The Gold Rush attracted many Chinese people who were not so much interested in Gold as they were in selling their skills and merchandise across the Blue Mountains.
Springwood, with it’s pleasant climate, became the camping ground for hundreds of Chinese around this time. And while hundreds of people flocked to the gold fields, the need for better and faster transport became apparent. In the early 1860’s a survey was under-way for the Blue Mountains railway.
Suddenly the Blue Mountains experienced great change. The old horse-drawn mail coaches were no match to travellers who could now take advantage of this super new form of transport across the mountains. The first railway stations were located at Emu Plains, Blaxland, Springwood, Woodford, Lawson , Wentworth Falls and Mount Victoria adjacent to popular Inns.
On the 11th July 1867, the first official journey by train was made between Penrith and Weatherboard (Wentworth Falls) where the line terminated. The first passenger train was a G.23 Class 2-4-0 Passenger Type engine.
Another part of Blue Mountains Railway history is the origin of the "The Fish" which is still the name of one of the peak hour train services between Sydney and the Lithgow. In 1866 a 14 Class 2-2-2 Express Passenger Type No. 15 first made the businessman’s journey between Sydney and Penrith. For around fourteen years this service was regularly driven by a Mr John Heron who, being a big man, gained the nick name "The Big Fish" which eventually transferred to the train itself. The original engine pulling "The Fish" survived around 20 years.
As the Blue Mountains began to commercialise, Springwood became the Mountains commercial centre, primarily due to the "Springwood Hotel". This hotel operated in 1876 as a hotel, boarding house, newsagency, store and post office owned by Mr Frank Raymond. The Hotel was later renamed to the "Oriental Hotel". The existing "Oriental Hotel" was opened in 1891 where church services were also held on occasions as there were no churches in Springwood around this time.
At the turn of the century the population of Springwood had reached around five hundred people. Springwood gained a reputation for it’s climate, surrounding bush and wildlife, which is still as glorious today as it was in the early 1900s.
Surprisingly enough Katoomba was little known in history until 1879 when J.B. North opened the Katoomba Coal Mine. Coal was obtained from the side of the mountain near Orphan Rock using a cable car to bring the coal to the top. The now famous Scenic Railway operates in the original cutting in the mountain side.
The first hotel in Katoomba was erected in 1882 by Mr. Harry Rowell. Known as the ‘Great Western Hotel’ this establishment attracted many visitors and tourists to the area. The hotel was sold in 1886 to Mr. F. Goyder who performed major alterations on the building and renamed it "The Carrington" after the reigning Governor.

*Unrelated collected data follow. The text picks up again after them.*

-- pv_equiv track=rewrite | github.com/jail238/judge_template | math/mertens_trick/mertens_trick.py | phi_prefix
-- ===== SOURCE A (Python) =====
-- def phi_prefix(t): # t = ~sqrt(n)+500 precomputation
--     phi = [i for i in range(t+1)]
--     for p in range(2, t+1):
--         if phi[p] == p:
--             for k in range(p, t+1, p): phi[k] -= phi[k]//p
--     prefix = [0 for _ in range(t+1)]
--     s = 0
--     for i in range(1, t+1):
--         s += phi[i]
--         prefix[i] = s
--     return prefix
-- ===== SOURCE B (Python) =====
-- def phi_prefix(t):
--     spf = [0] * (t + 1)
--     for p in range(2, t + 1):
--         if spf[p] == 0:
--             for k in range(p, t + 1, p):
--                 if spf[k] == 0:
--                     spf[k] = p
--     prefix = [0] * (t + 1)
--     s = 0
--     for k in range(1, t + 1):
--         r = n = k
--         while n > 1:
--             p = spf[n]
--             r -= r // p
--             while n % p == 0:
--                 n //= p
--         s += r
--         prefix[k] = s
--     return prefix
-- ===== Notes on version B (the rewrite author's own statement) =====
-- stated objective: alternative
-- what changed: Replaces A's in-place totient sieve (which repeatedly rescales phi[k] -= phi[k]//p over the multiples of every prime) by a smallest-prime-factor table built first-write-wins, from which each phi(k) is then computed independently by dividing out k's prime factors, fused with the prefix-sum accumulation.
import Mathlib
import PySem

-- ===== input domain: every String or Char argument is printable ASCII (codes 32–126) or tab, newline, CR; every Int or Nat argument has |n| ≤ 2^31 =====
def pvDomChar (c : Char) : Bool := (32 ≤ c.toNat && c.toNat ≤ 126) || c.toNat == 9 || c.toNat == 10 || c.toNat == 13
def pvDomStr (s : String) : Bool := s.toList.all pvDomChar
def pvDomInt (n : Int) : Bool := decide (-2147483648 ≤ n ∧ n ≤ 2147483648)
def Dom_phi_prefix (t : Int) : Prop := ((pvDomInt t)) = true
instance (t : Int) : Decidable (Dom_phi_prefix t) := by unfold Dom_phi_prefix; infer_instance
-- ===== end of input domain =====

-- B replaces A's global modified-Eratosthenes totient sieve by an independent per-number
-- trial-division factorization fused with the prefix-sum pass (alternative algorithm, not faster).

-- ===== PORT A =====
-- Literal port of A; all list indices p, k, i are provably in range, so the total
-- pyGetD/pySetD forms are exact here.
def phi_prefix (t : Int) : List Int :=
  let phi0 := PySem.List.pyRange 0 (t+1) 1
  let phi1 := (PySem.List.pyRange 2 (t+1) 1).foldl (fun phi p =>
      if PySem.List.pyGetD phi p 0 == p then
        (PySem.List.pyRange p (t+1) p).foldl (fun ph k =>
            PySem.List.pySetD ph k
              (PySem.List.pyGetD ph k 0 - PySem.Int.floordiv (PySem.List.pyGetD ph k 0) p)) phi
      else phi) phi0
  let st := (PySem.List.pyRange 1 (t+1) 1).foldl (fun (st : List Int × Int) i =>
      let s := st.2 + PySem.List.pyGetD phi1 i 0
      (PySem.List.pySetD st.1 i s, s)) ((PySem.List.pyRange 0 (t+1) 1).map (fun _ => (0:Int)), 0)
  st.1

-- ===== PORT B =====
-- `while n % p == 0: n //= p`; the fuel argument only bounds the iteration count
-- (n.toNat iterations always suffice on the reachable states p ≥ 2, n ≥ 1).
def pvDivOut : Nat → Int → Int → Int
  | 0, n, _ => n
  | f+1, n, p => if PySem.Int.mod n p == 0 then pvDivOut f (PySem.Int.floordiv n p) p else n

-- `while n > 1: p = spf[n]; r -= r // p; while n % p == 0: n //= p`
-- (fuel bounds the iteration count; n.toNat iterations suffice since n shrinks each round)
def pvFactorGo : Nat → List Int → Int → Int → Int
  | 0, _, r, _ => r
  | f+1, spf, r, n =>
    if n > 1 then
      let p := PySem.List.pyGetD spf n 0
      pvFactorGo f spf (r - PySem.Int.floordiv r p) (pvDivOut n.toNat n p)
    else r

def phi_prefix_alt (t : Int) : List Int :=
  let spf := (PySem.List.pyRange 2 (t+1) 1).foldl (fun spf p =>
      if PySem.List.pyGetD spf p 0 == 0 then
        (PySem.List.pyRange p (t+1) p).foldl (fun a k =>
            if PySem.List.pyGetD a k 0 == 0 then PySem.List.pySetD a k p else a) spf
      else spf) (List.replicate (t+1).toNat 0)
  let st := (PySem.List.pyRange 1 (t+1) 1).foldl (fun (st : List Int × Int) k =>
      let r := pvFactorGo k.toNat spf k k
      let s := st.2 + r
      (PySem.List.pySetD st.1 k s, s)) (List.replicate (t+1).toNat 0, 0)
  st.1

-- ===== PRECONDITION & SPEC =====
def Spec_phi_prefix (t : Int) (out : List Int) : Prop := out = phi_prefix_alt t
instance (t : Int) (out : List Int) : Decidable (Spec_phi_prefix t out) := by unfold Spec_phi_prefix; infer_instance

-- ===== CLAIM (what is proved, stated in full; the proofs are below) =====
def Claim_equal_phi_prefix : Prop := ∀ (t : Int), Dom_phi_prefix t → Spec_phi_prefix t (phi_prefix t)

-- ===== LEMMAS AND PROOFS =====

-- Common functional model: reducing k by a list of primes, `r ↦ r - r/q`.
def pvStep (r q : Nat) : Nat := r - r / q
def pvRed (k : Nat) (l : List Nat) : Nat := l.foldl pvStep k
-- primes < b dividing k, in increasing order
def pvPl (b k : Nat) : List Nat := (List.range b).filter (fun q => decide (Nat.Prime q ∧ q ∣ k))
-- the value phi[k] holds after A's sieve has processed outer values < b
def pvF (b k : Nat) : Nat := if k = 0 then 0 else pvRed k (pvPl b k)

-- Nat model of B's trial division
def pvDivOutN : Nat → Nat → Nat → Nat
  | 0, n, _ => n
  | f+1, n, p => if n % p = 0 then pvDivOutN f (n / p) p else n

-- Nat model of B's per-number factor extraction loop
def pvFacN : Nat → Nat → Nat → Nat
  | 0, r, _ => r
  | f+1, r, n => if 1 < n then pvFacN f (pvStep r n.minFac) (pvDivOutN n n n.minFac) else r

-- B's model of the spf table: smallest prime factor of k once the sieve has
-- processed outer values < b, else the initial 0
def pvS (b k : Nat) : Int := if 2 ≤ k ∧ k.minFac < b then ((k.minFac : Nat) : Int) else 0

-- ---- generic list facts ----

lemma pvRed_le (l : List Nat) : ∀ k, pvRed k l ≤ k := by
  induction l with
  | nil => intro k; simp [pvRed]
  | cons q l ih =>
      intro k
      calc pvRed k (q::l) = pvRed (pvStep k q) l := rfl
        _ ≤ pvStep k q := ih _
        _ ≤ k := Nat.sub_le _ _

lemma pvRed_append (k : Nat) (l l' : List Nat) : pvRed k (l ++ l') = pvRed (pvRed k l) l' := by
  simp [pvRed, List.foldl_append]

lemma pvSortedExt (l₁ l₂ : List Nat) (h₁ : l₁.Pairwise (·<·)) (h₂ : l₂.Pairwise (·<·))
    (hm : ∀ x, x ∈ l₁ ↔ x ∈ l₂) : l₁ = l₂ := by
  have nd₁ : l₁.Nodup := h₁.imp (fun h => Nat.ne_of_lt h)
  have nd₂ : l₂.Nodup := h₂.imp (fun h => Nat.ne_of_lt h)
  exact List.eq_of_perm_of_sorted (fun a b _ _ hab hba => le_antisymm hab hba)
    (h₁.imp le_of_lt) (h₂.imp le_of_lt) ((List.perm_ext_iff_of_nodup nd₁ nd₂).2 hm)

lemma mem_pvPl {b k q : Nat} : q ∈ pvPl b k ↔ q < b ∧ Nat.Prime q ∧ q ∣ k := by
  simp [pvPl, List.mem_filter, List.mem_range, and_comm]

lemma pairwise_pvPl (b k : Nat) : (pvPl b k).Pairwise (·<·) :=
  List.Pairwise.filter _ List.pairwise_lt_range

lemma pvPl_succ (b k : Nat) :
    pvPl (b+1) k = pvPl b k ++ (if Nat.Prime b ∧ b ∣ k then [b] else []) := by
  simp [pvPl, List.range_succ, List.filter_append]
  split_ifs with h <;> simp [h]

lemma pvPl_stable {k : Nat} (hk : 1 ≤ k) : ∀ {b}, k + 1 ≤ b → pvPl b k = pvPl (k+1) k := by
  intro b
  induction b with
  | zero => omega
  | succ b ih =>
      intro hb
      rcases Nat.lt_or_ge (k+1) (b+1) with h | h
      · have hb' : k + 1 ≤ b := by omega
        rw [pvPl_succ, ih hb']
        have : ¬ (Nat.Prime b ∧ b ∣ k) := by
          rintro ⟨_, hd⟩
          have := Nat.le_of_dvd hk hd
          omega
        simp [this]
      · have : b + 1 = k + 1 := by omega
        rw [this]

lemma pvMinFac_lt {P : Nat} (hP : 2 ≤ P) (h : ¬ Nat.Prime P) : P.minFac < P := by
  rcases Nat.lt_or_ge P.minFac P with h' | h'
  · exact h'
  · have hle := Nat.minFac_le (by omega : 0 < P)
    exact absurd (Nat.prime_def_minFac.2 ⟨hP, by omega⟩) h

lemma pvPl_one : pvPl 2 1 = [] := by decide

-- primality characterisation used by A's `phi[p] == p` test
lemma pvRed_self_iff {p : Nat} (hp : 2 ≤ p) : pvRed p (pvPl p p) = p ↔ Nat.Prime p := by
  constructor
  · intro h
    by_contra hnp
    have hne : p ≠ 1 := by omega
    have hq := Nat.minFac_prime hne
    have hqd : p.minFac ∣ p := Nat.minFac_dvd p
    have hqlt : p.minFac < p := by
      rcases Nat.lt_or_ge p.minFac p with h' | h'
      · exact h'
      · have := Nat.minFac_le (by omega : 0 < p)
        have : p.minFac = p := by omega
        exact absurd (Nat.prime_def_minFac.2 ⟨hp, this⟩) hnp |> False.elim
    have hmem : p.minFac ∈ pvPl p p := mem_pvPl.2 ⟨hqlt, hq, hqd⟩
    rcases hl : pvPl p p with _ | ⟨a, l⟩
    · rw [hl] at hmem; simp at hmem
    · have ha : a ∈ pvPl p p := by rw [hl]; exact List.mem_cons_self
      rcases mem_pvPl.1 ha with ⟨halt, hap, had⟩
      have ha2 : 2 ≤ a := hap.two_le
      have hale : a ≤ p := Nat.le_of_dvd (by omega) had
      have h1 : 1 ≤ p / a := (Nat.one_le_div_iff (by omega)).2 hale
      have : pvRed p (a :: l) ≤ p - p / a := by
        have := pvRed_le l (pvStep p a)
        simpa [pvRed, pvStep] using this
      rw [hl] at h
      omega
  · intro hp'
    have : pvPl p p = [] := by
      rw [List.eq_nil_iff_forall_not_mem]
      intro q hq
      rcases mem_pvPl.1 hq with ⟨hlt, hqp, hqd⟩
      rcases (Nat.Prime.eq_one_or_self_of_dvd hp' q hqd) with h1 | h1
      · exact hqp.one_lt.ne' h1
      · omega
    simp [this, pvRed]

Along the Blue Mountains railway line in 1874, there an area where stone was quarried to provide ballast. The area was given the name of "Crushes". It was at this point trains stopped to adjust the brakes of the carriages to allow for the descent to Springwood. The name "Crushes" was changed to Katoomba in 1877.
Blue Mountains - Motor Vehicle History
In 1832 Major Mitchell built a road from Mount Victoria to Hartley to replace the dangerous grades of Bathurst Road built by William Cox. This new road made it possible to travel safely via horse-drawn vehicles. However, not foreseeing some 72 years into the future in 1904, the first motor car to travel down Victoria Pass required the assistance of a horse to be able to get back to the top. Of course motor vehicles soon improved with the likes of the prestigious De Dion Bouton.
The motor vehicle created a lot of dust and noise, yet the appeal of their speed soon saw the end of the horse and carriage for the Blue Mountains travellers. The Blue Mountains began to boom as a tourist destination just prior to the roaring twenties with the first Motor Coaches coming on the scene.